_Your instructions_. From the first line to the last, return the data exactly as written.

Collected data entries:
*** Begin section ***
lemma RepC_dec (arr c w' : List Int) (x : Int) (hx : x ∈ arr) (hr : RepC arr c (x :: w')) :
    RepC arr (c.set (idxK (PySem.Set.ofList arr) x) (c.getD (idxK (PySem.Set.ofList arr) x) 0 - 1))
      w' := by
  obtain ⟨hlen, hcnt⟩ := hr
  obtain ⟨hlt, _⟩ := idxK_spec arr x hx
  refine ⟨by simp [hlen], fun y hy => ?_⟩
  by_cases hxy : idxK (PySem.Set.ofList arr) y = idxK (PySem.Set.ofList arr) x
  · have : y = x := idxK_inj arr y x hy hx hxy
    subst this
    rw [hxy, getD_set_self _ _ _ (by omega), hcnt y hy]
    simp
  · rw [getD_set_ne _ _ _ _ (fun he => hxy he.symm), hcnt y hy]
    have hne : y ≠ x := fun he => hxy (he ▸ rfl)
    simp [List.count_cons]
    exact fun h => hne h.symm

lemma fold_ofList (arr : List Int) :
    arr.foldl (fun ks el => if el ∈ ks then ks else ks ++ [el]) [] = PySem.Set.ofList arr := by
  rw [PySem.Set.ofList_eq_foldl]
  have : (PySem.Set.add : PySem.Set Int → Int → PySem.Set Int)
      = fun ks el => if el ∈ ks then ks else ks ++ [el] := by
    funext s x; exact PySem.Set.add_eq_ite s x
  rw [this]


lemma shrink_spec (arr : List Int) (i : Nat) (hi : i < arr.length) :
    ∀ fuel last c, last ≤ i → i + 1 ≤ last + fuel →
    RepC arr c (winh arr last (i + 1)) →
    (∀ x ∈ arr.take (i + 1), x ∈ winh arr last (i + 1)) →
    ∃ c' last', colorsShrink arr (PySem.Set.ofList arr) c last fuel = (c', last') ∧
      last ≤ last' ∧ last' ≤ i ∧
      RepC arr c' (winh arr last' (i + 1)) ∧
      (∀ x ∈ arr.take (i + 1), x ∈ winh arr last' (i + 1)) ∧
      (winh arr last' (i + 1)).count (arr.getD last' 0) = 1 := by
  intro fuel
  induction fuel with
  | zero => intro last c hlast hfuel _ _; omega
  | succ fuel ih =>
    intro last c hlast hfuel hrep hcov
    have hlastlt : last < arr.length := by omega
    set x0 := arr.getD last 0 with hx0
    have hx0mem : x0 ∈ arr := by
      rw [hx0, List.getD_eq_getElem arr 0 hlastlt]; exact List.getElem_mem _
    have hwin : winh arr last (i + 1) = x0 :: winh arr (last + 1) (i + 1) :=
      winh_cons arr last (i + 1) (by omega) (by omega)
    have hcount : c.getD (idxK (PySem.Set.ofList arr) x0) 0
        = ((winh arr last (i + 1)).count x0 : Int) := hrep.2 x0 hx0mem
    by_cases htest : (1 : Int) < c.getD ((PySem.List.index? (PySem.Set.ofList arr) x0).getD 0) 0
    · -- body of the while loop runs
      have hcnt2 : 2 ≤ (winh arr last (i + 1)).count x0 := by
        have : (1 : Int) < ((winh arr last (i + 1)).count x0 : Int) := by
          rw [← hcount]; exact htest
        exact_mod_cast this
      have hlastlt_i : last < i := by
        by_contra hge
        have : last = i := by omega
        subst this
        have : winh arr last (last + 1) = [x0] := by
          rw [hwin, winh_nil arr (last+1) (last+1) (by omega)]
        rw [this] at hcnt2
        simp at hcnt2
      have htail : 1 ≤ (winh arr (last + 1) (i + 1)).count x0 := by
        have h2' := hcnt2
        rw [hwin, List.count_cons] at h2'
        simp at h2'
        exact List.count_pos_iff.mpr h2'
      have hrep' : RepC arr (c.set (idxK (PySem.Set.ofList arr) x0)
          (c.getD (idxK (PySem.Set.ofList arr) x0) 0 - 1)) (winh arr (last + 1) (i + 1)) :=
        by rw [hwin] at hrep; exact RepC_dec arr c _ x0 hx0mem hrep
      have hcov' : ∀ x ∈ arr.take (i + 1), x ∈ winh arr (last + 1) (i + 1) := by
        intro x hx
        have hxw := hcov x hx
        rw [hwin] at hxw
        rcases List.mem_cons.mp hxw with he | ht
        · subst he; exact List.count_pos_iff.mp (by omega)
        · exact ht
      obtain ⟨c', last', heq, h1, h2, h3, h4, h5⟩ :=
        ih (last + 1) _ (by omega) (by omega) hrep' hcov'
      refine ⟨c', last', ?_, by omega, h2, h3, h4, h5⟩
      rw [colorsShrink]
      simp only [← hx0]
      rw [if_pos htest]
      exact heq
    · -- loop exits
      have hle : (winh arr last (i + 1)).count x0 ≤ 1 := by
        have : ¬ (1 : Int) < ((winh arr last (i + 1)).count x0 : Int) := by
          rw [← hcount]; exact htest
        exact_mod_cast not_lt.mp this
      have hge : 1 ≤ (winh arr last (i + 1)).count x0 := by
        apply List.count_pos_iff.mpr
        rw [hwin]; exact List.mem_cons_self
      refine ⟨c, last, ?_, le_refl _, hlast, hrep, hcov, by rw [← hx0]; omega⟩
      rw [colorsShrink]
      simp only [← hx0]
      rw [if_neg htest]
*** End section ***
_Answer for this exercise_.
lemma RepC_dec (arr c w' : List Int) (x : Int) (hx : x ∈ arr) (hr : RepC arr c (x :: w')) :
    RepC arr (c.set (idxK (PySem.Set.ofList arr) x) (c.getD (idxK (PySem.Set.ofList arr) x) 0 - 1))
      w' := by
  obtain ⟨hlen, hcnt⟩ := hr
  obtain ⟨hlt, _⟩ := idxK_spec arr x hx
  refine ⟨by simp [hlen], fun y hy => ?_⟩
  by_cases hxy : idxK (PySem.Set.ofList arr) y = idxK (PySem.Set.ofList arr) x
  · have : y = x := idxK_inj arr y x hy hx hxy
    subst this
    rw [hxy, getD_set_self _ _ _ (by omega), hcnt y hy]
    simp
  · rw [getD_set_ne _ _ _ _ (fun he => hxy he.symm), hcnt y hy]
    have hne : y ≠ x := fun he => hxy (he ▸ rfl)
    simp [List.count_cons]
    exact fun h => hne h.symm

lemma fold_ofList (arr : List Int) :
    arr.foldl (fun ks el => if el ∈ ks then ks else ks ++ [el]) [] = PySem.Set.ofList arr := by
  rw [PySem.Set.ofList_eq_foldl]
  have : (PySem.Set.add : PySem.Set Int → Int → PySem.Set Int)
      = fun ks el => if el ∈ ks then ks else ks ++ [el] := by
    funext s x; exact PySem.Set.add_eq_ite s x
  rw [this]


lemma shrink_spec (arr : List Int) (i : Nat) (hi : i < arr.length) :
    ∀ fuel last c, last ≤ i → i + 1 ≤ last + fuel →
    RepC arr c (winh arr last (i + 1)) →
    (∀ x ∈ arr.take (i + 1), x ∈ winh arr last (i + 1)) →
    ∃ c' last', colorsShrink arr (PySem.Set.ofList arr) c last fuel = (c', last') ∧
      last ≤ last' ∧ last' ≤ i ∧
      RepC arr c' (winh arr last' (i + 1)) ∧
      (∀ x ∈ arr.take (i + 1), x ∈ winh arr last' (i + 1)) ∧
      (winh arr last' (i + 1)).count (arr.getD last' 0) = 1 := by
  intro fuel
  induction fuel with
  | zero => intro last c hlast hfuel _ _; omega
  | succ fuel ih =>
    intro last c hlast hfuel hrep hcov
    have hlastlt : last < arr.length := by omega
    set x0 := arr.getD last 0 with hx0
    have hx0mem : x0 ∈ arr := by
      rw [hx0, List.getD_eq_getElem arr 0 hlastlt]; exact List.getElem_mem _
    have hwin : winh arr last (i + 1) = x0 :: winh arr (last + 1) (i + 1) :=
      winh_cons arr last (i + 1) (by omega) (by omega)
    have hcount : c.getD (idxK (PySem.Set.ofList arr) x0) 0
        = ((winh arr last (i + 1)).count x0 : Int) := hrep.2 x0 hx0mem
    by_cases htest : (1 : Int) < c.getD ((PySem.List.index? (PySem.Set.ofList arr) x0).getD 0) 0
    · -- body of the while loop runs
      have hcnt2 : 2 ≤ (winh arr last (i + 1)).count x0 := by
        have : (1 : Int) < ((winh arr last (i + 1)).count x0 : Int) := by
          rw [← hcount]; exact htest
        exact_mod_cast this
      have hlastlt_i : last < i := by
        by_contra hge
        have : last = i := by omega
        subst this
        have : winh arr last (last + 1) = [x0] := by
          rw [hwin, winh_nil arr (last+1) (last+1) (by omega)]
        rw [this] at hcnt2
        simp at hcnt2
      have htail : 1 ≤ (winh arr (last + 1) (i + 1)).count x0 := by
        have h2' := hcnt2
        rw [hwin, List.count_cons] at h2'
        simp at h2'
        exact List.count_pos_iff.mpr h2'
      have hrep' : RepC arr (c.set (idxK (PySem.Set.ofList arr) x0)
          (c.getD (idxK (PySem.Set.ofList arr) x0) 0 - 1)) (winh arr (last + 1) (i + 1)) :=
        by rw [hwin] at hrep; exact RepC_dec arr c _ x0 hx0mem hrep
      have hcov' : ∀ x ∈ arr.take (i + 1), x ∈ winh arr (last + 1) (i + 1) := by
        intro x hx
        have hxw := hcov x hx
        rw [hwin] at hxw
        rcases List.mem_cons.mp hxw with he | ht
        · subst he; exact List.count_pos_iff.mp (by omega)
        · exact ht
      obtain ⟨c', last', heq, h1, h2, h3, h4, h5⟩ :=
        ih (last + 1) _ (by omega) (by omega) hrep' hcov'
      refine ⟨c', last', ?_, by omega, h2, h3, h4, h5⟩
      rw [colorsShrink]
      simp only [← hx0]
      rw [if_pos htest]
      exact heq
    · -- loop exits
      have hle : (winh arr last (i + 1)).count x0 ≤ 1 := by
        have : ¬ (1 : Int) < ((winh arr last (i + 1)).count x0 : Int) := by
          rw [← hcount]; exact htest
        exact_mod_cast not_lt.mp this
      have hge : 1 ≤ (winh arr last (i + 1)).count x0 := by
        apply List.count_pos_iff.mpr
        rw [hwin]; exact List.mem_cons_self
      refine ⟨c, last, ?_, le_refl _, hlast, hrep, hcov, by rw [← hx0]; omega⟩
      rw [colorsShrink]
      simp only [← hx0]
      rw [if_neg htest]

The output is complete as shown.